- Work instructions: Reproduce, exactly and in full, only the lines below from the one containing "exact pvProdCast s f ih' _ _ (by rw [pvAdd_length, hl21₁])" through the one containing "rw [pvCast_subq s _ _ hq12₂".

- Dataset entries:
┄┄┄┄┄┄┄┄┄┄┄┄┄┄┄┄┄┄┄┄

-- main invariant: on square 2^k matrices the Strassen recursion computes the schoolbook product
-- mod 2 (entrywise equal to it for k >= 1; for k = 0 only congruent mod 2).
theorem pvMain (k : Nat) : ∀ (fuel : Nat) (m1 m2 : List (List Int)), 2 ^ k ≤ fuel →
    m1.length = 2 ^ k → pvSq (2 ^ k) m1 → pvSq (2 ^ k) m2 →
    (∀ i j : Nat, i < 2 ^ k → j < 2 ^ k →
      ((pvG (mulGo fuel m1 m2) i j : Int) : ZMod 2) =
        ((pvDot (2 ^ k) m1 m2 i j : Int) : ZMod 2)) ∧
    (1 ≤ k → mulGo fuel m1 m2 =
      (List.range (2 ^ k)).map (fun i => (List.range (2 ^ k)).map (fun j =>
        PySem.Int.mod (pvDot (2 ^ k) m1 m2 i j) 2))) := by
  induction k with
  | zero =>
    intro fuel m1 m2 hfuel hlen h1 h2
    obtain ⟨f, rfl⟩ : ∃ f, fuel = f + 1 := ⟨fuel - 1, by have := hfuel; omega⟩
    refine ⟨?_, by omega⟩
    intro i j hi hj
    obtain rfl : i = 0 := by simpa using hi
    obtain rfl : j = 0 := by simpa using hj
    have hm : mulGo (f + 1) m1 m2 = [[pvG m1 0 0 * pvG m2 0 0]] := by
      rw [mulGo]; simp [hlen]
    have hdot : pvDot (2 ^ 0) m1 m2 0 0 = pvG m1 0 0 * pvG m2 0 0 := by
      simp [pvDot]
    rw [hm, hdot]
    simp [pvG]
  | succ k ih =>
    intro fuel m1 m2 hfuel hlen h1 h2
    have hss : 2 ^ (k + 1) = 2 ^ k + 2 ^ k := by rw [pow_succ]; omega
    rw [hss] at h1 h2 hfuel hlen ⊢
    have hs : 0 < 2 ^ k := Nat.two_pow_pos k
    generalize hgen : 2 ^ k = s at h1 h2 ih hs hfuel hlen
    obtain ⟨f, rfl⟩ : ∃ f, fuel = f + 1 := ⟨fuel - 1, by omega⟩
    -- the inductive hypothesis, entry form
    have ih' : ∀ a b : List (List Int), a.length = s → pvSq s a → pvSq s b → ∀ i j : Nat,
        i < s → j < s →
        ((pvG (mulGo f a b) i j : Int) : ZMod 2) = ((pvDot s a b i j : Int) : ZMod 2) :=
      fun a b hal ha hb => (ih f a b (by omega) hal ha hb).1
    -- exact lengths of the eight quadrants
    have hl11₁ : (pvSlice m1 0 s 0 s).length = s := by
      rw [pvSlice_len (s + s) m1 0 s 0 s h1 (by omega)]; omega
    have hl12₁ : (pvSlice m1 0 s s (s + s)).length = s := by
      rw [pvSlice_len (s + s) m1 0 s s (s + s) h1 (by omega)]; omega
    have hl21₁ : (pvSlice m1 s (s + s) 0 s).length = s := by
      rw [pvSlice_len (s + s) m1 s (s + s) 0 s h1 (by omega)]; omega
    have hl22₁ : (pvSlice m1 s (s + s) s (s + s)).length = s := by
      rw [pvSlice_len (s + s) m1 s (s + s) s (s + s) h1 (by omega)]; omega
    -- shapes of the eight quadrants
    have hq11₁ := pvSq_q11 s m1 h1
    have hq12₁ := pvSq_q12 s m1 h1
    have hq21₁ := pvSq_q21 s m1 h1
    have hq22₁ := pvSq_q22 s m1 h1
    have hq11₂ := pvSq_q11 s m2 h2
    have hq12₂ := pvSq_q12 s m2 h2
    have hq21₂ := pvSq_q21 s m2 h2
    have hq22₂ := pvSq_q22 s m2 h2
    -- the seven sub-products, entrywise through the inductive hypothesis
    have hd : ∀ p q : Nat, p < s → q < s →
        ((pvG (mulGo f (pvAdd (pvSlice m1 0 s 0 s) (pvSlice m1 s (s + s) s (s + s)))
                            (pvAdd (pvSlice m2 0 s 0 s) (pvSlice m2 s (s + s) s (s + s)))) p q : Int) : ZMod 2)
        = ∑ b ∈ Finset.range s,
            (((pvG m1 p b : Int) : ZMod 2) + ((pvG m1 (s + p) (s + b) : Int) : ZMod 2)) *
            (((pvG m2 b q : Int) : ZMod 2) + ((pvG m2 (s + b) (s + q) : Int) : ZMod 2)) := by
      intro p q hp hq
      exact pvProdCast s f ih' _ _ (by rw [pvAdd_length, hl11₁]) (pvSq_add s _ _ hq11₁ hs) (pvSq_add s _ _ hq11₂ hs)
        (fun a b => ((pvG m1 a b : Int) : ZMod 2) + ((pvG m1 (s + a) (s + b) : Int) : ZMod 2))
        (fun a b => ((pvG m2 a b : Int) : ZMod 2) + ((pvG m2 (s + a) (s + b) : Int) : ZMod 2))
        (fun a b ha hb => by
          rw [pvCast_addq s _ _ hq11₁ hs a b ha hb, pvG_q11 s m1 h1 a b ha hb,
              pvG_q22 s m1 h1 a b ha hb])
        (fun a b ha hb => by
          rw [pvCast_addq s _ _ hq11₂ hs a b ha hb, pvG_q11 s m2 h2 a b ha hb,
              pvG_q22 s m2 h2 a b ha hb]) p q hp hq
    have hd1 : ∀ p q : Nat, p < s → q < s →
        ((pvG (mulGo f (pvSub (pvSlice m1 0 s s (s + s)) (pvSlice m1 s (s + s) s (s + s)))
                            (pvAdd (pvSlice m2 s (s + s) 0 s) (pvSlice m2 s (s + s) s (s + s)))) p q : Int) : ZMod 2)
        = ∑ b ∈ Finset.range s,
            (((pvG m1 p (s + b) : Int) : ZMod 2) - ((pvG m1 (s + p) (s + b) : Int) : ZMod 2)) *
            (((pvG m2 (s + b) q : Int) : ZMod 2) + ((pvG m2 (s + b) (s + q) : Int) : ZMod 2)) := by
      intro p q hp hq
      exact pvProdCast s f ih' _ _ (by rw [pvSub_length, hl12₁]) (pvSq_sub s _ _ hq12₁ hs) (pvSq_add s _ _ hq21₂ hs)
        (fun a b => ((pvG m1 a (s + b) : Int) : ZMod 2) - ((pvG m1 (s + a) (s + b) : Int) : ZMod 2))
        (fun a b => ((pvG m2 (s + a) b : Int) : ZMod 2) + ((pvG m2 (s + a) (s + b) : Int) : ZMod 2))
        (fun a b ha hb => by
          rw [pvCast_subq s _ _ hq12₁ hs a b ha hb, pvG_q12 s m1 h1 a b ha hb,
              pvG_q22 s m1 h1 a b ha hb])
        (fun a b ha hb => by
          rw [pvCast_addq s _ _ hq21₂ hs a b ha hb, pvG_q21 s m2 h2 a b ha hb,
              pvG_q22 s m2 h2 a b ha hb]) p q hp hq
    have hd2 : ∀ p q : Nat, p < s → q < s →
        ((pvG (mulGo f (pvSub (pvSlice m1 s (s + s) 0 s) (pvSlice m1 0 s 0 s))
                            (pvAdd (pvSlice m2 0 s 0 s) (pvSlice m2 0 s s (s + s)))) p q : Int) : ZMod 2)
        = ∑ b ∈ Finset.range s,
            (((pvG m1 (s + p) b : Int) : ZMod 2) - ((pvG m1 p b : Int) : ZMod 2)) *
            (((pvG m2 b q : Int) : ZMod 2) + ((pvG m2 b (s + q) : Int) : ZMod 2)) := by
      intro p q hp hq
      exact pvProdCast s f ih' _ _ (by rw [pvSub_length, hl21₁]) (pvSq_sub s _ _ hq21₁ hs) (pvSq_add s _ _ hq11₂ hs)
        (fun a b => ((pvG m1 (s + a) b : Int) : ZMod 2) - ((pvG m1 a b : Int) : ZMod 2))
        (fun a b => ((pvG m2 a b : Int) : ZMod 2) + ((pvG m2 a (s + b) : Int) : ZMod 2))
        (fun a b ha hb => by
          rw [pvCast_subq s _ _ hq21₁ hs a b ha hb, pvG_q21 s m1 h1 a b ha hb,
              pvG_q11 s m1 h1 a b ha hb])
        (fun a b ha hb => by
          rw [pvCast_addq s _ _ hq11₂ hs a b ha hb, pvG_q11 s m2 h2 a b ha hb,
              pvG_q12 s m2 h2 a b ha hb]) p q hp hq
    have hh1 : ∀ p q : Nat, p < s → q < s →
        ((pvG (mulGo f (pvAdd (pvSlice m1 0 s 0 s) (pvSlice m1 0 s s (s + s)))
                            (pvSlice m2 s (s + s) s (s + s))) p q : Int) : ZMod 2)
        = ∑ b ∈ Finset.range s,
            (((pvG m1 p b : Int) : ZMod 2) + ((pvG m1 p (s + b) : Int) : ZMod 2)) *
            ((pvG m2 (s + b) (s + q) : Int) : ZMod 2) := by
      intro p q hp hq
      exact pvProdCast s f ih' _ _ (by rw [pvAdd_length, hl11₁]) (pvSq_add s _ _ hq11₁ hs) hq22₂
        (fun a b => ((pvG m1 a b : Int) : ZMod 2) + ((pvG m1 a (s + b) : Int) : ZMod 2))
        (fun a b => ((pvG m2 (s + a) (s + b) : Int) : ZMod 2))
        (fun a b ha hb => by
          rw [pvCast_addq s _ _ hq11₁ hs a b ha hb, pvG_q11 s m1 h1 a b ha hb,
              pvG_q12 s m1 h1 a b ha hb])
        (fun a b ha hb => by rw [pvG_q22 s m2 h2 a b ha hb]) p q hp hq
    have hh2 : ∀ p q : Nat, p < s → q < s →
        ((pvG (mulGo f (pvAdd (pvSlice m1 s (s + s) 0 s) (pvSlice m1 s (s + s) s (s + s)))
                            (pvSlice m2 0 s 0 s)) p q : Int) : ZMod 2)
        = ∑ b ∈ Finset.range s,
            (((pvG m1 (s + p) b : Int) : ZMod 2) + ((pvG m1 (s + p) (s + b) : Int) : ZMod 2)) *
            ((pvG m2 b q : Int) : ZMod 2) := by
      intro p q hp hq
      exact pvProdCast s f ih' _ _ (by rw [pvAdd_length, hl21₁]) (pvSq_add s _ _ hq21₁ hs) hq11₂
        (fun a b => ((pvG m1 (s + a) b : Int) : ZMod 2) + ((pvG m1 (s + a) (s + b) : Int) : ZMod 2))
        (fun a b => ((pvG m2 a b : Int) : ZMod 2))
        (fun a b ha hb => by
          rw [pvCast_addq s _ _ hq21₁ hs a b ha hb, pvG_q21 s m1 h1 a b ha hb,
              pvG_q22 s m1 h1 a b ha hb])
        (fun a b ha hb => by rw [pvG_q11 s m2 h2 a b ha hb]) p q hp hq
    have hv1 : ∀ p q : Nat, p < s → q < s →
        ((pvG (mulGo f (pvSlice m1 s (s + s) s (s + s))
                            (pvSub (pvSlice m2 s (s + s) 0 s) (pvSlice m2 0 s 0 s))) p q : Int) : ZMod 2)
        = ∑ b ∈ Finset.range s,
            ((pvG m1 (s + p) (s + b) : Int) : ZMod 2) *
            (((pvG m2 (s + b) q : Int) : ZMod 2) - ((pvG m2 b q : Int) : ZMod 2)) := by
      intro p q hp hq
      exact pvProdCast s f ih' _ _ hl22₁ hq22₁ (pvSq_sub s _ _ hq21₂ hs)
        (fun a b => ((pvG m1 (s + a) (s + b) : Int) : ZMod 2))
        (fun a b => ((pvG m2 (s + a) b : Int) : ZMod 2) - ((pvG m2 a b : Int) : ZMod 2))
        (fun a b ha hb => by rw [pvG_q22 s m1 h1 a b ha hb])
        (fun a b ha hb => by
          rw [pvCast_subq s _ _ hq21₂ hs a b ha hb, pvG_q21 s m2 h2 a b ha hb,
              pvG_q11 s m2 h2 a b ha hb]) p q hp hq
    have hv2 : ∀ p q : Nat, p < s → q < s →
        ((pvG (mulGo f (pvSlice m1 0 s 0 s)
                            (pvSub (pvSlice m2 0 s s (s + s)) (pvSlice m2 s (s + s) s (s + s)))) p q : Int) : ZMod 2)
        = ∑ b ∈ Finset.range s,
            ((pvG m1 p b : Int) : ZMod 2) *
            (((pvG m2 b (s + q) : Int) : ZMod 2) - ((pvG m2 (s + b) (s + q) : Int) : ZMod 2)) := by
      intro p q hp hq
      exact pvProdCast s f ih' _ _ hl11₁ hq11₁ (pvSq_sub s _ _ hq12₂ hs)
        (fun a b => ((pvG m1 a b : Int) : ZMod 2))
        (fun a b => ((pvG m2 a (s + b) : Int) : ZMod 2) - ((pvG m2 (s + a) (s + b) : Int) : ZMod 2))
        (fun a b ha hb => by rw [pvG_q11 s m1 h1 a b ha hb])
        (fun a b ha hb => by
          rw [pvCast_subq s _ _ hq12₂ hs a b ha hb, pvG_q12 s m2 h2 a b ha hb,
              pvG_q22 s m2 h2 a b ha hb]) p q hp hq
    -- split of the long dot product
    have hsplit : ∀ i j : Nat,
        ((pvDot (s + s) m1 m2 i j : Int) : ZMod 2) =
          (∑ b ∈ Finset.range s, ((pvG m1 i b : Int) : ZMod 2) * ((pvG m2 b j : Int) : ZMod 2)) +
          ∑ b ∈ Finset.range s, ((pvG m1 i (s + b) : Int) : ZMod 2) * ((pvG m2 (s + b) j : Int) : ZMod 2) := by
      intro i j
      rw [pvDot, Finset.sum_range_add]
      push_cast
      ring
    -- the unfolded recursion
    have hmain : mulGo (f + 1) m1 m2 =
        (List.range (s + s)).map (fun i => (List.range (s + s)).map (fun j =>
          PySem.Int.mod (pvDot (s + s) m1 m2 i j) 2)) := by
      conv_lhs => rw [mulGo]
      simp only [hlen, if_neg (by omega : ¬ s + s = 1),
        if_neg (by omega : ¬ s + s = 0)]
      have hhalf : (s + s) / 2 = s := by omega
      simp only [hhalf]
      refine List.map_congr_left (fun i hi => ?_)
      refine List.map_congr_left (fun j hj => ?_)
      simp only [List.mem_range] at hi hj
      apply pvMod2_congr
      by_cases hi' : i < s
      · by_cases hj' : j < s
        · rw [if_pos hi', if_pos hj', hsplit i j]
          push_cast
          rw [hd i j hi' hj', hd1 i j hi' hj', hv1 i j hi' hj', hh1 i j hi' hj',
              ← Finset.sum_add_distrib, ← Finset.sum_add_distrib, ← Finset.sum_sub_distrib,
              ← Finset.sum_add_distrib]
          exact Finset.sum_congr rfl (fun b hb => by ring)
        · obtain ⟨j', rfl⟩ : ∃ j', j = s + j' := ⟨j - s, by omega⟩
          have hj'' : j' < s := by omega
          rw [if_pos hi', if_neg hj', Nat.add_sub_cancel_left, hsplit i (s + j')]
          push_cast
          rw [hv2 i j' hi' hj'', hh1 i j' hi' hj'',
              ← Finset.sum_add_distrib, ← Finset.sum_add_distrib]
          exact Finset.sum_congr rfl (fun b hb => by ring)
      · obtain ⟨i', rfl⟩ : ∃ i', i = s + i' := ⟨i - s, by omega⟩
        have hi'' : i' < s := by omega
        by_cases hj' : j < s
        · rw [if_neg hi', if_pos hj', Nat.add_sub_cancel_left, hsplit (s + i') j]
          push_cast
          rw [hv1 i' j hi'' hj', hh2 i' j hi'' hj',
              ← Finset.sum_add_distrib, ← Finset.sum_add_distrib]
          exact Finset.sum_congr rfl (fun b hb => by ring)
        · obtain ⟨j', rfl⟩ : ∃ j', j = s + j' := ⟨j - s, by omega⟩
          have hj'' : j' < s := by omega
          rw [if_neg hi', if_neg hj', Nat.add_sub_cancel_left, Nat.add_sub_cancel_left,
              hsplit (s + i') (s + j')]
          push_cast
          rw [hd i' j' hi'' hj'', hd2 i' j' hi'' hj'', hv2 i' j' hi'' hj'',
              hh2 i' j' hi'' hj'',
              ← Finset.sum_add_distrib, ← Finset.sum_add_distrib, ← Finset.sum_sub_distrib,
              ← Finset.sum_add_distrib]
          exact Finset.sum_congr rfl (fun b hb => by ring)
    refine ⟨?_, fun _ => hmain⟩
    intro i j hi hj
    rw [hmain, pvG_mapRange _ _ _ _ _ hi hj, pvCast_mod2]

┄┄┄┄┄┄┄┄┄┄┄┄┄┄┄┄┄┄┄┄

- Output for this exercise:
      exact pvProdCast s f ih' _ _ (by rw [pvAdd_length, hl21₁]) (pvSq_add s _ _ hq21₁ hs) hq11₂
        (fun a b => ((pvG m1 (s + a) b : Int) : ZMod 2) + ((pvG m1 (s + a) (s + b) : Int) : ZMod 2))
        (fun a b => ((pvG m2 a b : Int) : ZMod 2))
        (fun a b ha hb => by
          rw [pvCast_addq s _ _ hq21₁ hs a b ha hb, pvG_q21 s m1 h1 a b ha hb,
              pvG_q22 s m1 h1 a b ha hb])
        (fun a b ha hb => by rw [pvG_q11 s m2 h2 a b ha hb]) p q hp hq
    have hv1 : ∀ p q : Nat, p < s → q < s →
        ((pvG (mulGo f (pvSlice m1 s (s + s) s (s + s))
                            (pvSub (pvSlice m2 s (s + s) 0 s) (pvSlice m2 0 s 0 s))) p q : Int) : ZMod 2)
        = ∑ b ∈ Finset.range s,
            ((pvG m1 (s + p) (s + b) : Int) : ZMod 2) *
            (((pvG m2 (s + b) q : Int) : ZMod 2) - ((pvG m2 b q : Int) : ZMod 2)) := by
      intro p q hp hq
      exact pvProdCast s f ih' _ _ hl22₁ hq22₁ (pvSq_sub s _ _ hq21₂ hs)
        (fun a b => ((pvG m1 (s + a) (s + b) : Int) : ZMod 2))
        (fun a b => ((pvG m2 (s + a) b : Int) : ZMod 2) - ((pvG m2 a b : Int) : ZMod 2))
        (fun a b ha hb => by rw [pvG_q22 s m1 h1 a b ha hb])
        (fun a b ha hb => by
          rw [pvCast_subq s _ _ hq21₂ hs a b ha hb, pvG_q21 s m2 h2 a b ha hb,
              pvG_q11 s m2 h2 a b ha hb]) p q hp hq
    have hv2 : ∀ p q : Nat, p < s → q < s →
        ((pvG (mulGo f (pvSlice m1 0 s 0 s)
                            (pvSub (pvSlice m2 0 s s (s + s)) (pvSlice m2 s (s + s) s (s + s)))) p q : Int) : ZMod 2)
        = ∑ b ∈ Finset.range s,
            ((pvG m1 p b : Int) : ZMod 2) *
            (((pvG m2 b (s + q) : Int) : ZMod 2) - ((pvG m2 (s + b) (s + q) : Int) : ZMod 2)) := by
      intro p q hp hq
      exact pvProdCast s f ih' _ _ hl11₁ hq11₁ (pvSq_sub s _ _ hq12₂ hs)
        (fun a b => ((pvG m1 a b : Int) : ZMod 2))
        (fun a b => ((pvG m2 a (s + b) : Int) : ZMod 2) - ((pvG m2 (s + a) (s + b) : Int) : ZMod 2))
        (fun a b ha hb => by rw [pvG_q11 s m1 h1 a b ha hb])
        (fun a b ha hb => by
          rw [pvCast_subq s _ _ hq12₂ hs a b ha hb, pvG_q12 s m2 h2 a b ha hb,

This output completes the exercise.